ソリ、あるいは橇(そり)は、車輪ではなく刃や底面で滑走することによって移動する乗り物。英語では小さなものをsled、それより大きなものをsleigh、そして一番大きなものをsledgeと呼び分けている。
ソリは雪面や氷上など、摩擦の少ない場所で使われるが、濡らした芝生や人工芝などでも用いることができる。また滑らかに磨き上げた石を敷き詰めた上のように、ある程度滑らかな面の上であれば、用いることができる。
木製やプラスチック製、ダンボールなど紙製の一人乗りのソリは、玩具として使われており、丘を滑り降りるために使われる。
ソリは、牛や馬、犬などの家畜に牽引されて使われる。人力で押したり引いたりするソリは文化を問わず広く使われており、19世紀から20世紀の初頭にかけては、主にイギリスの探検隊によって極地方の探索に用いられていた。犬ぞりもロアルド・アムンゼンの他、多くの探検隊が使い、スノーモービルに取って代わられるまで、極地方の主要な交通手段であった。現在の探検家は、凧にソリを結びつけて風力で動かしている。

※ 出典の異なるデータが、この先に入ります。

-- pv_equiv track=rewrite | github.com/vadimgrin/vadimgrin | llinkedlist2.py | num2list
-- ===== SOURCE A (Python) =====
-- def num2list(num: int):
--     ret = []
--     m = 10
--     while num > 0:
--         r = num % m
--         ret.append(r)
--         num = num - r
--         m *= 10
--     return ret
-- ===== SOURCE B (Python) =====
-- def num2list(num: int):
--     def go(n, p):
--         if n <= 0:
--             return []
--         q, r = divmod(n, 10)
--         return [r * p] + go(q, p * 10)
--     return go(num, 1)
-- ===== Notes on version B (the rewrite author's own statement) =====
-- stated objective: alternative
-- what changed: replaces the while-loop that keeps the full number and peels place values with a growing modulus and subtraction by a structural recursion that divmods by a constant 10 while carrying a place multiplier
import Mathlib
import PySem

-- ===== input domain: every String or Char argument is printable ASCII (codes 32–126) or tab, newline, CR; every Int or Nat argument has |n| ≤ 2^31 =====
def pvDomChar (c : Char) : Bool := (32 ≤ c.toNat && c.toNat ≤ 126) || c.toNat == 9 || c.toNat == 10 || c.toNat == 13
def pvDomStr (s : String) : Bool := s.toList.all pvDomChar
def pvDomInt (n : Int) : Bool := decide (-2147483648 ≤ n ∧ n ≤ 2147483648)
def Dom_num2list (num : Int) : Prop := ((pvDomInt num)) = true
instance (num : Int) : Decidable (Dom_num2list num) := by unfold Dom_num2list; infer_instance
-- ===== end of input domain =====

-- B replaces A's while-loop (growing modulus m, subtracting each remainder from num) by a
-- structural recursion dividing by a constant 10 and carrying a place multiplier; same values.

-- ===== PORT A =====
-- A's while-loop, with a fuel bound that is always sufficient (the loop runs at most
-- num + O(log num) iterations: each iteration either decreases num or multiplies m by 10).
def num2listLoop : Nat → Int → Int → List Int → List Int
  | 0, _, _, ret => ret
  | f + 1, num, m, ret =>
    if num > 0 then
      let r := PySem.Int.mod num m
      num2listLoop f (num - r) (m * 10) (ret ++ [r])
    else ret

def num2list (num : Int) : List Int := num2listLoop (2 * num.toNat + 4) num 10 []

-- ===== PORT B =====
def num2listGo (n p : Int) : List Int :=
  if n ≤ 0 then []
  else (PySem.Int.mod n 10 * p) :: num2listGo (PySem.Int.floordiv n 10) (p * 10)
termination_by n.toNat
decreasing_by
  rw [PySem.Int.floordiv_eq_ediv_of_pos (by omega : (0:Int) < 10)]
  omega

def num2list_alt (num : Int) : List Int := num2listGo num 1

-- ===== PRECONDITION & SPEC =====
def Spec_num2list (num : Int) (out : List Int) : Prop := out = num2list_alt num
instance (num : Int) (out : List Int) : Decidable (Spec_num2list num out) := by unfold Spec_num2list; infer_instance

-- ===== CLAIM (what is proved, stated in full; the proofs are below) =====
def Claim_equal_num2list : Prop := ∀ (num : Int), Dom_num2list num → Spec_num2list num (num2list num)

-- ===== LEMMAS AND PROOFS =====

lemma num2listLoop_nonpos (f : Nat) (num m : Int) (ret : List Int) (h : num ≤ 0) :
    num2listLoop f num m ret = ret := by
  cases f with
  | zero => rfl
  | succ f => simp [num2listLoop, show ¬ num > 0 by omega]

lemma num2listGo_nonpos (n p : Int) (h : n ≤ 0) : num2listGo n p = [] := by
  rw [num2listGo]; simp [h]

-- main invariant: the loop on (d*n, 10*d) produces exactly B's recursion on (n, d)
lemma loop_eq_go : ∀ (f : Nat) (n d : Int) (ret : List Int), 0 < d → 0 ≤ n → n.toNat < f →
    num2listLoop f (d * n) (10 * d) ret = ret ++ num2listGo n d := by
  intro f
  induction f with
  | zero => intro n d ret _ _ h; omega
  | succ f ih =>
    intro n d ret hd hn hf
    rcases eq_or_lt_of_le hn with h0 | hpos
    · subst h0
      rw [num2listLoop_nonpos _ _ _ _ (by simp), num2listGo_nonpos 0 d (by omega),
        List.append_nil]
    · have hnum : d * n > 0 := by positivity
      have hmod : PySem.Int.mod (d * n) (10 * d) = d * (n % 10) := by
        rw [PySem.Int.mod_eq_emod_of_pos (by positivity), mul_comm 10 d,
          Int.mul_emod_mul_of_pos _ _ hd]
      have hmod10 : PySem.Int.mod n 10 = n % 10 :=
        PySem.Int.mod_eq_emod_of_pos (by omega)
      have hdiv10 : PySem.Int.floordiv n 10 = n / 10 :=
        PySem.Int.floordiv_eq_ediv_of_pos (by omega)
      have hsub : d * n - d * (n % 10) = (10 * d) * (n / 10) := by
        nlinarith [Int.emod_add_mul_ediv n 10]
      have hgo : num2listGo n d = (n % 10 * d) :: num2listGo (n / 10) (d * 10) := by
        rw [num2listGo, if_neg (by omega), hmod10, hdiv10]
      rw [show num2listLoop (f + 1) (d * n) (10 * d) ret =
            if d * n > 0 then
              num2listLoop f (d * n - PySem.Int.mod (d * n) (10 * d)) ((10 * d) * 10)
                (ret ++ [PySem.Int.mod (d * n) (10 * d)]) else ret from rfl,
        if_pos hnum, hmod, hsub]
      rw [show (10 * d) * 10 = 10 * (10 * d) by ring]
      rw [ih (n / 10) (10 * d) _ (by positivity) (Int.ediv_nonneg (by omega) (by omega))
        (by omega)]
      rw [hgo, show d * 10 = 10 * d by ring, show n % 10 * d = d * (n % 10) by ring]
      simp

-- ===== VERDICT (by name: the statement is the Claim_ definition above) =====
theorem num2list_spec : Claim_equal_num2list := by
  intro num _
  unfold Spec_num2list num2list num2list_alt
  by_cases h : num ≤ 0
  · rw [num2listLoop_nonpos _ _ _ _ h, num2listGo_nonpos _ _ h]
  · have := loop_eq_go (2 * num.toNat + 4) num 1 [] (by omega) (by omega) (by omega)
    simpa using this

トロイカはロシア語で三頭立てのソリ、あるいは馬車のことである。これから、3人の人物による集団指導体制を指すこともある。
サンタクロースの空を飛ぶソリは、同じく空を飛ぶトナカイが引っ張っている。しかし、空を飛んでしまうため、着地や出発の僅かな時間しかソリ本来の機能を果たしていない。飛行原理は不明であり、1954年以降、北アメリカ航空宇宙防衛司令部(North American Aerospace Defence Command)、通称ノーラッド(NORAD)の追跡を受けている。サンタクロースの出発を「偵察衛星で確認」、飛行を「レーダーで追跡」し、戦闘機をカナダのユーコンからメキシコのメキシコ・シティーまで飛ばして「サンタを追跡」する。その様子はWebサイトで、クリスマスイブの夜中から中継される。